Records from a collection
━━━━━━━━
-- pv_equiv track=rewrite | github.com/kanwalzs/Guide-Generator | utils/fail-fast-constraint-detector.py | get_alternative_suggestions
-- ===== SOURCE A (Python) =====
-- def get_alternative_suggestions(violations):
--     """Suggest alternative features based on violation types"""
--
--     alternatives = []
--
--     # Map violation types to alternatives
--     violation_features = [v['feature'] for v in violations]
--
--     if any('Replication' in f or 'Disaster' in f or 'Failover' in f for f in violation_features):
--         alternatives.extend([
--             "Table cloning for data backup and recovery",
--             "Time travel for historical data access",
--             "Zero-copy cloning for data protection",
--             "Incremental data loading patterns"
--         ])
--
--     if any('Sharing' in f for f in violation_features):
--         alternatives.extend([
--             "Secure views for data access control",
--             "Row-level security within schemas",
--             "Dynamic data masking techniques",
--             "Role-based access patterns"
--         ])
--
--     if any('Integration' in f or 'External' in f for f in violation_features):
--         alternatives.extend([
--             "Internal data transformation pipelines",
--             "Semi-structured data processing (JSON/XML)",
--             "File format handling and parsing",
--             "Data quality validation techniques"
--         ])
--
--     if any('Management' in f or 'Account' in f for f in violation_features):
--         alternatives.extend([
--             "Query optimization and performance tuning",
--             "Advanced SQL techniques and patterns",
--             "Data modeling best practices",
--             "Monitoring and observability within schemas"
--         ])
--
--     # Remove duplicates while preserving order
--     seen = set()
--     unique_alternatives = []
--     for alt in alternatives:
--         if alt not in seen:
--             seen.add(alt)
--             unique_alternatives.append(alt)
--
--     return unique_alternatives
-- ===== SOURCE B (Python) =====
-- def get_alternative_suggestions(violations):
--     """Suggest alternative features based on violation types.
--
--     Single pass over the violations accumulating one flag per category;
--     no dedup pass is needed because the four suggestion lists are pairwise
--     disjoint, so the concatenation never contains duplicates.
--     """
--     repl = shar = integ = mgmt = False
--     for v in violations:
--         f = v['feature']
--         repl = repl or 'Replication' in f or 'Disaster' in f or 'Failover' in f
--         shar = shar or 'Sharing' in f
--         integ = integ or 'Integration' in f or 'External' in f
--         mgmt = mgmt or 'Management' in f or 'Account' in f
--
--     out = []
--     if repl:
--         out += [
--             "Table cloning for data backup and recovery",
--             "Time travel for historical data access",
--             "Zero-copy cloning for data protection",
--             "Incremental data loading patterns",
--         ]
--     if shar:
--         out += [
--             "Secure views for data access control",
--             "Row-level security within schemas",
--             "Dynamic data masking techniques",
--             "Role-based access patterns",
--         ]
--     if integ:
--         out += [
--             "Internal data transformation pipelines",
--             "Semi-structured data processing (JSON/XML)",
--             "File format handling and parsing",
--             "Data quality validation techniques",
--         ]
--     if mgmt:
--         out += [
--             "Query optimization and performance tuning",
--             "Advanced SQL techniques and patterns",
--             "Data modeling best practices",
--             "Monitoring and observability within schemas",
--         ]
--     return out
-- ===== Notes on version B (the rewrite author's own statement) =====
-- stated objective: simpler
-- what changed: Replaces A's intermediate feature list plus four separate any-scans plus a seen-set dedup loop by a single pass over violations accumulating four category flags, and drops the dedup entirely since the four suggestion lists are pairwise disjoint (so A's dedup is provably a no-op).
import Mathlib
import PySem

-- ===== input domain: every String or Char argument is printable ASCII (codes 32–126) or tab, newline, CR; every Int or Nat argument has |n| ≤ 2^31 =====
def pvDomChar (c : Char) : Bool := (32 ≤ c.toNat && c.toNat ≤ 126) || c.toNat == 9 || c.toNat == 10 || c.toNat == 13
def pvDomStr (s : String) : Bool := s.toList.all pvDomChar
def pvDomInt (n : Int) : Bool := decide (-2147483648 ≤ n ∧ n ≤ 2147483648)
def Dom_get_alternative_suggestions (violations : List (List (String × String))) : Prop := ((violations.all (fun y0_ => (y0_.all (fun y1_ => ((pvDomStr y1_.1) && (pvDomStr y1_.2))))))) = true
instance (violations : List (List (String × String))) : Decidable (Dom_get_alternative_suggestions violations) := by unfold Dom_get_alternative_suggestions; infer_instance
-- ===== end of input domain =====

-- B makes one pass over the violations accumulating four category flags (A builds a feature
-- list and scans it four times), and drops A's dedup loop: the suggestion lists are disjoint.

-- ===== PORT A =====
-- the final 'seen'/'unique_alternatives' dedup loop of A
def pvDedupLoopA : List String → PySem.Set String → List String → List String
  | [], _, uniq => uniq
  | a :: rest, seen, uniq =>
    if PySem.Set.contains seen a then pvDedupLoopA rest seen uniq
    else pvDedupLoopA rest (PySem.Set.add seen a) (uniq ++ [a])

def get_alternative_suggestions (violations : List (List (String × String))) : List String :=
  let violation_features := violations.map (fun v => PySem.Dict.getD (PySem.Dict.mk v) "feature" "")  -- total under Pre_ (key present)
  let alternatives : List String :=
    (if violation_features.any (fun f =>
        PySem.Str.isIn "Replication" f || PySem.Str.isIn "Disaster" f || PySem.Str.isIn "Failover" f) then
      ["Table cloning for data backup and recovery",
       "Time travel for historical data access",
       "Zero-copy cloning for data protection",
       "Incremental data loading patterns"] else []) ++
    (if violation_features.any (fun f => PySem.Str.isIn "Sharing" f) then
      ["Secure views for data access control",
       "Row-level security within schemas",
       "Dynamic data masking techniques",
       "Role-based access patterns"] else []) ++
    (if violation_features.any (fun f =>
        PySem.Str.isIn "Integration" f || PySem.Str.isIn "External" f) then
      ["Internal data transformation pipelines",
       "Semi-structured data processing (JSON/XML)",
       "File format handling and parsing",
       "Data quality validation techniques"] else []) ++
    (if violation_features.any (fun f =>
        PySem.Str.isIn "Management" f || PySem.Str.isIn "Account" f) then
      ["Query optimization and performance tuning",
       "Advanced SQL techniques and patterns",
       "Data modeling best practices",
       "Monitoring and observability within schemas"] else [])
  pvDedupLoopA alternatives [] []

-- ===== PORT B =====
-- one pass: fold over the violations, OR-ing the per-category keyword tests into four flags
def get_alternative_suggestions_alt (violations : List (List (String × String))) : List String :=
  let st := violations.foldl (fun (acc : Bool × Bool × Bool × Bool) v =>
      let f := PySem.Dict.getD (PySem.Dict.mk v) "feature" ""
      (acc.1 || PySem.Str.isIn "Replication" f || PySem.Str.isIn "Disaster" f || PySem.Str.isIn "Failover" f,
       acc.2.1 || PySem.Str.isIn "Sharing" f,
       acc.2.2.1 || PySem.Str.isIn "Integration" f || PySem.Str.isIn "External" f,
       acc.2.2.2 || PySem.Str.isIn "Management" f || PySem.Str.isIn "Account" f))
    (false, false, false, false)
  (if st.1 then
      ["Table cloning for data backup and recovery",
       "Time travel for historical data access",
       "Zero-copy cloning for data protection",
       "Incremental data loading patterns"] else []) ++
  (if st.2.1 then
      ["Secure views for data access control",
       "Row-level security within schemas",
       "Dynamic data masking techniques",
       "Role-based access patterns"] else []) ++
  (if st.2.2.1 then
      ["Internal data transformation pipelines",
       "Semi-structured data processing (JSON/XML)",
       "File format handling and parsing",
       "Data quality validation techniques"] else []) ++
  (if st.2.2.2 then
      ["Query optimization and performance tuning",
       "Advanced SQL techniques and patterns",
       "Data modeling best practices",
       "Monitoring and observability within schemas"] else [])

-- ===== PRECONDITION & SPEC =====
-- Pre_ excludes exactly the inputs where Python A raises KeyError: a violation dict without key 'feature'.
def Pre_get_alternative_suggestions (violations : List (List (String × String))) : Prop :=
  (violations.all (fun v => PySem.Dict.contains (PySem.Dict.mk v) "feature")) = true
instance (violations : List (List (String × String))) : Decidable (Pre_get_alternative_suggestions violations) := by unfold Pre_get_alternative_suggestions; infer_instance
def pvWitness_get_alternative_suggestions : (List (List (String × String))) := [[("feature", "Data Sharing")]]

def Spec_get_alternative_suggestions (violations : List (List (String × String))) (out : List String) : Prop := out = get_alternative_suggestions_alt violations
instance (violations : List (List (String × String))) (out : List String) : Decidable (Spec_get_alternative_suggestions violations out) := by unfold Spec_get_alternative_suggestions; infer_instance

-- ===== CLAIM (what is proved, stated in full; the proofs are below) =====
def Claim_equal_get_alternative_suggestions : Prop := ∀ (violations : List (List (String × String))), Dom_get_alternative_suggestions violations → Pre_get_alternative_suggestions violations → Spec_get_alternative_suggestions violations (get_alternative_suggestions violations)

-- ===== LEMMAS AND PROOFS =====

-- B's one-pass flag fold computes exactly the four 'any' scans A performs over the feature list
theorem pvFoldFlags (vs : List (List (String × String))) :
    ∀ r s i m : Bool,
    vs.foldl (fun (acc : Bool × Bool × Bool × Bool) v =>
      let f := PySem.Dict.getD (PySem.Dict.mk v) "feature" ""
      (acc.1 || PySem.Str.isIn "Replication" f || PySem.Str.isIn "Disaster" f || PySem.Str.isIn "Failover" f,
       acc.2.1 || PySem.Str.isIn "Sharing" f,
       acc.2.2.1 || PySem.Str.isIn "Integration" f || PySem.Str.isIn "External" f,
       acc.2.2.2 || PySem.Str.isIn "Management" f || PySem.Str.isIn "Account" f)) (r, s, i, m)
    = (r || (vs.map (fun v => PySem.Dict.getD (PySem.Dict.mk v) "feature" "")).any (fun f =>
           PySem.Str.isIn "Replication" f || PySem.Str.isIn "Disaster" f || PySem.Str.isIn "Failover" f),
       s || (vs.map (fun v => PySem.Dict.getD (PySem.Dict.mk v) "feature" "")).any (fun f =>
           PySem.Str.isIn "Sharing" f),
       i || (vs.map (fun v => PySem.Dict.getD (PySem.Dict.mk v) "feature" "")).any (fun f =>
           PySem.Str.isIn "Integration" f || PySem.Str.isIn "External" f),
       m || (vs.map (fun v => PySem.Dict.getD (PySem.Dict.mk v) "feature" "")).any (fun f =>
           PySem.Str.isIn "Management" f || PySem.Str.isIn "Account" f)) := by
  induction vs with
  | nil => intro r s i m; simp
  | cons v t ih =>
    intro r s i m
    rw [List.foldl_cons, ih]
    simp [List.any_cons, Bool.or_assoc]

-- in A's dedup loop, 'seen' (as a PySem.Set) and 'unique_alternatives' are the same list
theorem pvDedupLoopA_eq_foldl (l : List String) :
    ∀ s : PySem.Set String, pvDedupLoopA l s s = l.foldl PySem.Set.add s := by
  induction l with
  | nil => intro s; rfl
  | cons a rest ih =>
    intro s
    by_cases hm : a ∈ s
    · simp [pvDedupLoopA, PySem.Set.add, hm, ih]
    · simp [pvDedupLoopA, PySem.Set.add, hm, ih]

theorem pvDedupLoopA_eq_dedup (l : List String) :
    pvDedupLoopA l [] [] = PySem.List.dedup l := by
  rw [pvDedupLoopA_eq_foldl l [], PySem.List.dedup_eq_ofList, PySem.Set.ofList_eq_foldl]

-- ===== VERDICT (by name: the statement is the Claim_ definition above) =====
theorem get_alternative_suggestions_spec : Claim_equal_get_alternative_suggestions := by
  unfold Claim_equal_get_alternative_suggestions Spec_get_alternative_suggestions
  intro violations _ _
  unfold get_alternative_suggestions get_alternative_suggestions_alt
  simp only [pvFoldFlags, Bool.false_or, pvDedupLoopA_eq_dedup]
  set fs : List String := violations.map (fun v => PySem.Dict.getD (PySem.Dict.mk v) "feature" "")
  cases h1 : fs.any (fun f =>
      PySem.Str.isIn "Replication" f || PySem.Str.isIn "Disaster" f || PySem.Str.isIn "Failover" f) <;>
  cases h2 : fs.any (fun f =>
      PySem.Str.isIn "Sharing" f) <;>
  cases h3 : fs.any (fun f =>
      PySem.Str.isIn "Integration" f || PySem.Str.isIn "External" f) <;>
  cases h4 : fs.any (fun f =>
      PySem.Str.isIn "Management" f || PySem.Str.isIn "Account" f) <;>
  simp <;> decide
━━━━━━━━
TASK TO COMPLETE: Set down exactly the lines of the data above, beginning with the line that has "-- what changed: Replaces" and ending with the line that has "-- the final", and no others.

RESULT FOR THIS EXERCISE:
-- what changed: Replaces A's intermediate feature list plus four separate any-scans plus a seen-set dedup loop by a single pass over violations accumulating four category flags, and drops the dedup entirely since the four suggestion lists are pairwise disjoint (so A's dedup is provably a no-op).
import Mathlib
import PySem

-- ===== input domain: every String or Char argument is printable ASCII (codes 32–126) or tab, newline, CR; every Int or Nat argument has |n| ≤ 2^31 =====
def pvDomChar (c : Char) : Bool := (32 ≤ c.toNat && c.toNat ≤ 126) || c.toNat == 9 || c.toNat == 10 || c.toNat == 13
def pvDomStr (s : String) : Bool := s.toList.all pvDomChar
def pvDomInt (n : Int) : Bool := decide (-2147483648 ≤ n ∧ n ≤ 2147483648)
def Dom_get_alternative_suggestions (violations : List (List (String × String))) : Prop := ((violations.all (fun y0_ => (y0_.all (fun y1_ => ((pvDomStr y1_.1) && (pvDomStr y1_.2))))))) = true
instance (violations : List (List (String × String))) : Decidable (Dom_get_alternative_suggestions violations) := by unfold Dom_get_alternative_suggestions; infer_instance
-- ===== end of input domain =====

-- B makes one pass over the violations accumulating four category flags (A builds a feature
-- list and scans it four times), and drops A's dedup loop: the suggestion lists are disjoint.

-- ===== PORT A =====
-- the final 'seen'/'unique_alternatives' dedup loop of A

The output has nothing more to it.